* [EXERCISE]
After locating the line that contains "j = stak.pop()" in the data below, set down exactly that line and each one after it through the line that contains "j - 1), (i, j + 1))", and nothing more.

##### GIVEN DATA

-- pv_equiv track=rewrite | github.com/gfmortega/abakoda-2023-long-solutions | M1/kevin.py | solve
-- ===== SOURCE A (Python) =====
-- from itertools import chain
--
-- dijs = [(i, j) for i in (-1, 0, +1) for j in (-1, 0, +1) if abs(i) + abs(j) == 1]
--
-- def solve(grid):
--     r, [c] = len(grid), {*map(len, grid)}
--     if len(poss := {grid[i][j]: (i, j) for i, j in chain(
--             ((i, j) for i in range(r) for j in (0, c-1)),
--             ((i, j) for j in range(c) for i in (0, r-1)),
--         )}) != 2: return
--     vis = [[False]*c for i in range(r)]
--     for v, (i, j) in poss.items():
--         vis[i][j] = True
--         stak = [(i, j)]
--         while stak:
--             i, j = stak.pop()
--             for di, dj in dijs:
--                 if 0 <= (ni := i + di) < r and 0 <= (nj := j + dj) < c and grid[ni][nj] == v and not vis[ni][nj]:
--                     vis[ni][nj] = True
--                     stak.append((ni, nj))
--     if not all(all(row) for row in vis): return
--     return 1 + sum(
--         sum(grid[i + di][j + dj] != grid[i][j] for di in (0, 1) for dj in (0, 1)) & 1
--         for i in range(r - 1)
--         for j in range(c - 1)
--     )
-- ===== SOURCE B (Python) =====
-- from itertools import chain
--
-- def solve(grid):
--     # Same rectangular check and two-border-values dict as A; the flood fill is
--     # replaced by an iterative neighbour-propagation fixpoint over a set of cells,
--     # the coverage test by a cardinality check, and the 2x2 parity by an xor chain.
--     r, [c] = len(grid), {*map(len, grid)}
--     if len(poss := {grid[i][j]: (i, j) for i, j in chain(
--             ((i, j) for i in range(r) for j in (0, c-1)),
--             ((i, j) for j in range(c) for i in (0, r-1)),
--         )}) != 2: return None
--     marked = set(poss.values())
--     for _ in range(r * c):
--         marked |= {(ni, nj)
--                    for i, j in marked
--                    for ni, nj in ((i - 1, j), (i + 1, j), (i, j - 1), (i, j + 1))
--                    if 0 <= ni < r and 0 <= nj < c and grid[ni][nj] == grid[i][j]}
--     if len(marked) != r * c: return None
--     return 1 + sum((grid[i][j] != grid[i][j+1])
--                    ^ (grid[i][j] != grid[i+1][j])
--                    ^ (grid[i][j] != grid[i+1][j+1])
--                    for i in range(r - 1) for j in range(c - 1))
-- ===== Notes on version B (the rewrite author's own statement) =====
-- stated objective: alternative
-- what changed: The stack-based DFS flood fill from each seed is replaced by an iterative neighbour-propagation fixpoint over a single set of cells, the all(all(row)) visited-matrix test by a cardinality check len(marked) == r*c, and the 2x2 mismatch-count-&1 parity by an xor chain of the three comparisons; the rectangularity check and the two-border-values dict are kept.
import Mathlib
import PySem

##########
##### GIVEN DATA

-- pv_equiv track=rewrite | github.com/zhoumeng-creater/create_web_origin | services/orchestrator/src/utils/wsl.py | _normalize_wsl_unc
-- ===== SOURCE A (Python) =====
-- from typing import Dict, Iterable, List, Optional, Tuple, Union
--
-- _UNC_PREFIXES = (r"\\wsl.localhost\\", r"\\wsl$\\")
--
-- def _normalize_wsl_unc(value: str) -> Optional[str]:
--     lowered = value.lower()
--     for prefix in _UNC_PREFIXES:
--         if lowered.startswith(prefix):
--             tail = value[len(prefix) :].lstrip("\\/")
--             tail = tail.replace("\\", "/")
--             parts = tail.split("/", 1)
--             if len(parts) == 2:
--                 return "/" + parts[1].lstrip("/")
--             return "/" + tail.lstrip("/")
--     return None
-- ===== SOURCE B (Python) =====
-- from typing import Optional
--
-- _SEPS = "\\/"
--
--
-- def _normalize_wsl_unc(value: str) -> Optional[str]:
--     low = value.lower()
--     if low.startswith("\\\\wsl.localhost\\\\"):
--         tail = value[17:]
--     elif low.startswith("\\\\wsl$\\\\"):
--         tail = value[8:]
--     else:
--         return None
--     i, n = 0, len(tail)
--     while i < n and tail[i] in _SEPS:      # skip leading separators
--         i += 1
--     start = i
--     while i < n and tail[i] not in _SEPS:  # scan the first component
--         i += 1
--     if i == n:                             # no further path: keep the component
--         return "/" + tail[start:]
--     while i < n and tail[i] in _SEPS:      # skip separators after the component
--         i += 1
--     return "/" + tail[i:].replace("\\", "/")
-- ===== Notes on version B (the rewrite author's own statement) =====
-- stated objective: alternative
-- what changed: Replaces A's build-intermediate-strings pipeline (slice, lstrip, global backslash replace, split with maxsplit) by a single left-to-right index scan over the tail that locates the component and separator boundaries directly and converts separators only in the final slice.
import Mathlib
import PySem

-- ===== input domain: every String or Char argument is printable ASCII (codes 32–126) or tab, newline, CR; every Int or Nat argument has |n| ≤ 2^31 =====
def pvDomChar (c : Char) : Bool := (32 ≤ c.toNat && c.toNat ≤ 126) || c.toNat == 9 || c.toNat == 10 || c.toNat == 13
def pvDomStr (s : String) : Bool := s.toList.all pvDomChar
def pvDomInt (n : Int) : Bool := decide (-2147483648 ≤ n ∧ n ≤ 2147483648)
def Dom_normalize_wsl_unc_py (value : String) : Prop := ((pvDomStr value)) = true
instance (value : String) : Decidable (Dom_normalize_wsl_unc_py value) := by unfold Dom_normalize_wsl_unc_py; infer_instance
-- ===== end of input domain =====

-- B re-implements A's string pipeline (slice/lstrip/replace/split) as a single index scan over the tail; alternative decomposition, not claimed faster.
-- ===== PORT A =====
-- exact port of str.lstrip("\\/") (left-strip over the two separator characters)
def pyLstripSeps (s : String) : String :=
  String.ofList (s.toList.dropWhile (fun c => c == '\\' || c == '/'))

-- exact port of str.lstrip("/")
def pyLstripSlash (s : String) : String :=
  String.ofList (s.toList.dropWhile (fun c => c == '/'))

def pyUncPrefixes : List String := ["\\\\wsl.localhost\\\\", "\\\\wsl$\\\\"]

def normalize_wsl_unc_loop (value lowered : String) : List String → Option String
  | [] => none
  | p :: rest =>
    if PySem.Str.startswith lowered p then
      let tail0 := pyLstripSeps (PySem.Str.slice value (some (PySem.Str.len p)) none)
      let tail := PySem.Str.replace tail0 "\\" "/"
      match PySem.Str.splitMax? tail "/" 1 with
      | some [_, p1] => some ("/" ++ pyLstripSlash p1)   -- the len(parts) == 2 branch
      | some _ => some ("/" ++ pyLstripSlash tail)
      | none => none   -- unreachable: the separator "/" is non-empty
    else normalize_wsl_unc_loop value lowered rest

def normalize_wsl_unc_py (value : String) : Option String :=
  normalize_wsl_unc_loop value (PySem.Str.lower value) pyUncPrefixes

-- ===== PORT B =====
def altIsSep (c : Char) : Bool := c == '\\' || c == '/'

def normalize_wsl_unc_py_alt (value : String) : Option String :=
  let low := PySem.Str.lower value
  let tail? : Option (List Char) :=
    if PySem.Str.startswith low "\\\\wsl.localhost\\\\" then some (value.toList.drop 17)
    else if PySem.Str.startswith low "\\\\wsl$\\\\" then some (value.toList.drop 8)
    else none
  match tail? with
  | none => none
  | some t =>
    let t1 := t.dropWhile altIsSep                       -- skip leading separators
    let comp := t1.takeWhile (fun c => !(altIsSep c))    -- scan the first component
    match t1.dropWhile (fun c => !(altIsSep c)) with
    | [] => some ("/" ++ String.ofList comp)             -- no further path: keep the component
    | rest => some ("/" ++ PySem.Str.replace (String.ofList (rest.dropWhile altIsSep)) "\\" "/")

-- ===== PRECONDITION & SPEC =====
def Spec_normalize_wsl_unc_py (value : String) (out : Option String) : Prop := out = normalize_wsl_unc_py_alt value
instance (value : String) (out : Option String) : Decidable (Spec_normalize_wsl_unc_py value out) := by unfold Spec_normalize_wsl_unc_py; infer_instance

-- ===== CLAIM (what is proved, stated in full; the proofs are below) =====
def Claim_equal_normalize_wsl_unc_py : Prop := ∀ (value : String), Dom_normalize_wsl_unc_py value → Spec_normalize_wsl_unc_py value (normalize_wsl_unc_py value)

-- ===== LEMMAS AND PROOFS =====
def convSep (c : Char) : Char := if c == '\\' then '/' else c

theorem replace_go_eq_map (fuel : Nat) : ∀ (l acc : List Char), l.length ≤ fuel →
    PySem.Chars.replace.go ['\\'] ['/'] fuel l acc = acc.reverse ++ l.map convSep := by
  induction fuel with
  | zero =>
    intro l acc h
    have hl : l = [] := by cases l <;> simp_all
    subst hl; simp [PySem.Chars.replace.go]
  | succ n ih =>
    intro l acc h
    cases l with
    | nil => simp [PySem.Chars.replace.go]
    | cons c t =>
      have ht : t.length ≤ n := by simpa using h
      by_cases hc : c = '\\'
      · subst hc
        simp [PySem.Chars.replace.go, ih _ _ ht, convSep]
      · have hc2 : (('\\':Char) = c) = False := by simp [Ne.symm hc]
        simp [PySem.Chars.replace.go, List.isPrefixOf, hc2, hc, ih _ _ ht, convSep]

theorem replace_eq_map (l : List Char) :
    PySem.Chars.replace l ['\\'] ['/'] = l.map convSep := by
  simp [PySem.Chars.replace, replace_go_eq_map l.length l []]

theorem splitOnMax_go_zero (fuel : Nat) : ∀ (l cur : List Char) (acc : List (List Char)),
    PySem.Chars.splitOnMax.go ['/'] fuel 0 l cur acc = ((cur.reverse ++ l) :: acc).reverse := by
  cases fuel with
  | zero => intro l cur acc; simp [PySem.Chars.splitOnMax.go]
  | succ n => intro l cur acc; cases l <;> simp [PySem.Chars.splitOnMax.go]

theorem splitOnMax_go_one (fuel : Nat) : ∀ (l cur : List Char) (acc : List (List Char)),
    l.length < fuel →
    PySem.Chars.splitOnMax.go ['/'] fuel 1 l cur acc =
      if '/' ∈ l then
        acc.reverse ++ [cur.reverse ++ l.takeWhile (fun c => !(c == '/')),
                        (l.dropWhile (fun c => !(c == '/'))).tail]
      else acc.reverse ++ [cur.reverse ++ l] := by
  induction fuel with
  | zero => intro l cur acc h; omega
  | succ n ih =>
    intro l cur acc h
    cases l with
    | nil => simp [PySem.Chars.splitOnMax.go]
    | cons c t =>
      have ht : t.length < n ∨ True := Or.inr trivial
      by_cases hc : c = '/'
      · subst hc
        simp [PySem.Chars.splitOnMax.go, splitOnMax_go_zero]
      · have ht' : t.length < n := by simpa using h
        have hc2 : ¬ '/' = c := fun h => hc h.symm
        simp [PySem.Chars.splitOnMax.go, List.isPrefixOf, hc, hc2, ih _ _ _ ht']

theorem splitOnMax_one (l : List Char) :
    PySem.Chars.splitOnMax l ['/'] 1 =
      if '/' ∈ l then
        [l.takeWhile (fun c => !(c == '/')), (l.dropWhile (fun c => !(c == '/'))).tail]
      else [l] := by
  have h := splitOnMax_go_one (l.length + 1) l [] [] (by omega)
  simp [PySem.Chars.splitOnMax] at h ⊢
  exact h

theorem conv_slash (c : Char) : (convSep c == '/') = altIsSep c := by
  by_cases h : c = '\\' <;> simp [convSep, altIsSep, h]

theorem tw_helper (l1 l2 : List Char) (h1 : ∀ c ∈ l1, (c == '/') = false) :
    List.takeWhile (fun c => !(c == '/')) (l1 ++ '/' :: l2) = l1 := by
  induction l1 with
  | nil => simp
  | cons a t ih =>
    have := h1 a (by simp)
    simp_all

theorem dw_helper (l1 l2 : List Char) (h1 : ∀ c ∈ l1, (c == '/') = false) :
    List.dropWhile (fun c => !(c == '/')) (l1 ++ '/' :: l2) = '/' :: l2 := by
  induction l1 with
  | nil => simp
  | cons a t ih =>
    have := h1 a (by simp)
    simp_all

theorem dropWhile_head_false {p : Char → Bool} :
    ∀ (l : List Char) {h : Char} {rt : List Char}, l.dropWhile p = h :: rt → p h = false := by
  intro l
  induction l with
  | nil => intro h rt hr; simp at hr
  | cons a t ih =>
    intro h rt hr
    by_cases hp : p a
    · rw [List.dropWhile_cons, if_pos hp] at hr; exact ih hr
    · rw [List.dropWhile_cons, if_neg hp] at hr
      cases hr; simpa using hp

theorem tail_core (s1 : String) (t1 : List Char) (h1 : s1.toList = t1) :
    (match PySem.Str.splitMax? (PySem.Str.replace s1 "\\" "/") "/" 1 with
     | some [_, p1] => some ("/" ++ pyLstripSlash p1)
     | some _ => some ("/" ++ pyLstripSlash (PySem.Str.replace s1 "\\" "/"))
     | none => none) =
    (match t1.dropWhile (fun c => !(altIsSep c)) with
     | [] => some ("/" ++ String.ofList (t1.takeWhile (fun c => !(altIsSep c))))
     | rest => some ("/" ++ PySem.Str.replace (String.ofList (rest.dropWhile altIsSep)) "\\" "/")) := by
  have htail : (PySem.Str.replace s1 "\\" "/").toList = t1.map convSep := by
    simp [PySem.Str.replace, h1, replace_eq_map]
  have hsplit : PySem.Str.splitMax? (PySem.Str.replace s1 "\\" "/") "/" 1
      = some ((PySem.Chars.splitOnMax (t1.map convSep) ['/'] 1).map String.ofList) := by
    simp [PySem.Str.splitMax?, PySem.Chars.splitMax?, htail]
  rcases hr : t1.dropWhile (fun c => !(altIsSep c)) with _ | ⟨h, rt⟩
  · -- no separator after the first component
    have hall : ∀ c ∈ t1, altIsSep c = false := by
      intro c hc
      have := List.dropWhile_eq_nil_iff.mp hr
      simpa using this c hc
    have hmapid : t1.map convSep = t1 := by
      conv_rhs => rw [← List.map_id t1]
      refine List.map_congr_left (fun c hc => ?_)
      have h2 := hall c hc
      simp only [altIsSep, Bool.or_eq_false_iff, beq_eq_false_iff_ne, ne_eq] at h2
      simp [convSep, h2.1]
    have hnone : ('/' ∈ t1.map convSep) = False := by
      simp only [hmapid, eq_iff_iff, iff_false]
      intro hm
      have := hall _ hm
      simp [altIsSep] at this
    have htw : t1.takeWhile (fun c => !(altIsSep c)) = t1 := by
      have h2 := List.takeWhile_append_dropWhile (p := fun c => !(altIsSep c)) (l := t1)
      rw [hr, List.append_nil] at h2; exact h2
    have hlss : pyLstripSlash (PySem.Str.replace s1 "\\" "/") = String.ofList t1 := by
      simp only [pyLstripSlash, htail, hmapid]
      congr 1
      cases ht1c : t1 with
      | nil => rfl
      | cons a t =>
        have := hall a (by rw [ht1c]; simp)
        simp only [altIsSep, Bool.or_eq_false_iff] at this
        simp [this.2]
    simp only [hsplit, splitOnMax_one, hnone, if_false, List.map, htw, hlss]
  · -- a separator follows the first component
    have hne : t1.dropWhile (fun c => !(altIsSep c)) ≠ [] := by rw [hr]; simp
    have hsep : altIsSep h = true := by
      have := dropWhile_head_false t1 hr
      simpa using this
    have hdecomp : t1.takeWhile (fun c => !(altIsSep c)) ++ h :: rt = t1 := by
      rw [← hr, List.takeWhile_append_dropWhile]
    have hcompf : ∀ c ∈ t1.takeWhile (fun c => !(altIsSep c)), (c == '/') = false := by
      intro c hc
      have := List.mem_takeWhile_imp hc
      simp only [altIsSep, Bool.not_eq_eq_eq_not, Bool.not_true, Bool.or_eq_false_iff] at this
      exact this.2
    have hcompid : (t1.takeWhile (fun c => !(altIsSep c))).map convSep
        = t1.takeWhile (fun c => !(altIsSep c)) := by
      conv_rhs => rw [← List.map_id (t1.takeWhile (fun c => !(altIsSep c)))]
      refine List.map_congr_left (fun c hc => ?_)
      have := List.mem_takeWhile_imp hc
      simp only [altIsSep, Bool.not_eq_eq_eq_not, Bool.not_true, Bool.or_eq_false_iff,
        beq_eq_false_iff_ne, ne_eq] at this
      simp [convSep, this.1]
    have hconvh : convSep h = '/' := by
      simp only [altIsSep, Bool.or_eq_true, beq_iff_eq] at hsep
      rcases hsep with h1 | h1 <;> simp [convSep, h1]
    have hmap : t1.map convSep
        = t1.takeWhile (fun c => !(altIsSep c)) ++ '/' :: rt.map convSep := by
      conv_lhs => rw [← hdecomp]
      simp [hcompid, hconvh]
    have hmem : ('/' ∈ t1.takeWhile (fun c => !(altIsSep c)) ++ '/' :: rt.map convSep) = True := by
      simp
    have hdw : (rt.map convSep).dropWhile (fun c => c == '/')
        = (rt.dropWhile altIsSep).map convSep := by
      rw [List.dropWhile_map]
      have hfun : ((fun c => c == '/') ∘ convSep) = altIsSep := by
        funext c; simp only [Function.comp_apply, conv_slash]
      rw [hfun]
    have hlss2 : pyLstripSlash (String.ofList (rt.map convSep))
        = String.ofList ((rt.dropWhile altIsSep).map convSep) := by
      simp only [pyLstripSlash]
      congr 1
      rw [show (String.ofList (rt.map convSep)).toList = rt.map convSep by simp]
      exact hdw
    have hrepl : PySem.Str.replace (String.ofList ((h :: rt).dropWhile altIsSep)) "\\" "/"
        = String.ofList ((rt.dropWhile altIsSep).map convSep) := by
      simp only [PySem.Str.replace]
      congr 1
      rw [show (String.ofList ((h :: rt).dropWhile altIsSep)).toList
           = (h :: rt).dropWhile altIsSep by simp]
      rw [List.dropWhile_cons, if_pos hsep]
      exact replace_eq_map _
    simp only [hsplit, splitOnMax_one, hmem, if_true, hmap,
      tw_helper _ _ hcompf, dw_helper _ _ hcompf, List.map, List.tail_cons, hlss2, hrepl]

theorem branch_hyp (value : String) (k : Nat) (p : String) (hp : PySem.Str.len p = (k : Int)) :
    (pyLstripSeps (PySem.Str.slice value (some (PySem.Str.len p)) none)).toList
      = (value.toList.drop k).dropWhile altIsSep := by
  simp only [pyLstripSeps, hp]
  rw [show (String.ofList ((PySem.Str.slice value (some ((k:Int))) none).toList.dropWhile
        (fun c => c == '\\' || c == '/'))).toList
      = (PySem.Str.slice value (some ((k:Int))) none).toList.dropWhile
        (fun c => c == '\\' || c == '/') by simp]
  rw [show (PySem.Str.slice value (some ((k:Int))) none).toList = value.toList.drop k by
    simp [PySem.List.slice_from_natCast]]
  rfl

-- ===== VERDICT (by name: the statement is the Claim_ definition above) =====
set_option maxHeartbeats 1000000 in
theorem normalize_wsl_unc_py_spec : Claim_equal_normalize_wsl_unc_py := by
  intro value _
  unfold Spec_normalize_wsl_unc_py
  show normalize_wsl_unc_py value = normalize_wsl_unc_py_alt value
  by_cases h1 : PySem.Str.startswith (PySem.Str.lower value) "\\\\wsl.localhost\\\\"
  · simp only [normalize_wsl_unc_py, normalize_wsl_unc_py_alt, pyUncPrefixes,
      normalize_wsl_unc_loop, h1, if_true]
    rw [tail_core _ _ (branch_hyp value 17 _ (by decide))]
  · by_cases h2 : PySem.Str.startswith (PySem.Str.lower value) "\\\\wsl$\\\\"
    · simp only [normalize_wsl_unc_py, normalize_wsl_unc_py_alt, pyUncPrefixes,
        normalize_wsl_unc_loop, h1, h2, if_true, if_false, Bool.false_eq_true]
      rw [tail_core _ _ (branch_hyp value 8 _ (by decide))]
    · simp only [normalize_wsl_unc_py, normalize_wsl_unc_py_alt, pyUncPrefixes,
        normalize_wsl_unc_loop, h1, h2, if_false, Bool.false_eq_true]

##########

* [RESULT OF THIS TASK]
--             i, j = stak.pop()
--             for di, dj in dijs:
--                 if 0 <= (ni := i + di) < r and 0 <= (nj := j + dj) < c and grid[ni][nj] == v and not vis[ni][nj]:
--                     vis[ni][nj] = True
--                     stak.append((ni, nj))
--     if not all(all(row) for row in vis): return
--     return 1 + sum(
--         sum(grid[i + di][j + dj] != grid[i][j] for di in (0, 1) for dj in (0, 1)) & 1
--         for i in range(r - 1)
--         for j in range(c - 1)
--     )
-- ===== SOURCE B (Python) =====
-- from itertools import chain
--
-- def solve(grid):
--     # Same rectangular check and two-border-values dict as A; the flood fill is
--     # replaced by an iterative neighbour-propagation fixpoint over a set of cells,
--     # the coverage test by a cardinality check, and the 2x2 parity by an xor chain.
--     r, [c] = len(grid), {*map(len, grid)}
--     if len(poss := {grid[i][j]: (i, j) for i, j in chain(
--             ((i, j) for i in range(r) for j in (0, c-1)),
--             ((i, j) for j in range(c) for i in (0, r-1)),
--         )}) != 2: return None
--     marked = set(poss.values())
--     for _ in range(r * c):
--         marked |= {(ni, nj)
--                    for i, j in marked
--                    for ni, nj in ((i - 1, j), (i + 1, j), (i, j - 1), (i, j + 1))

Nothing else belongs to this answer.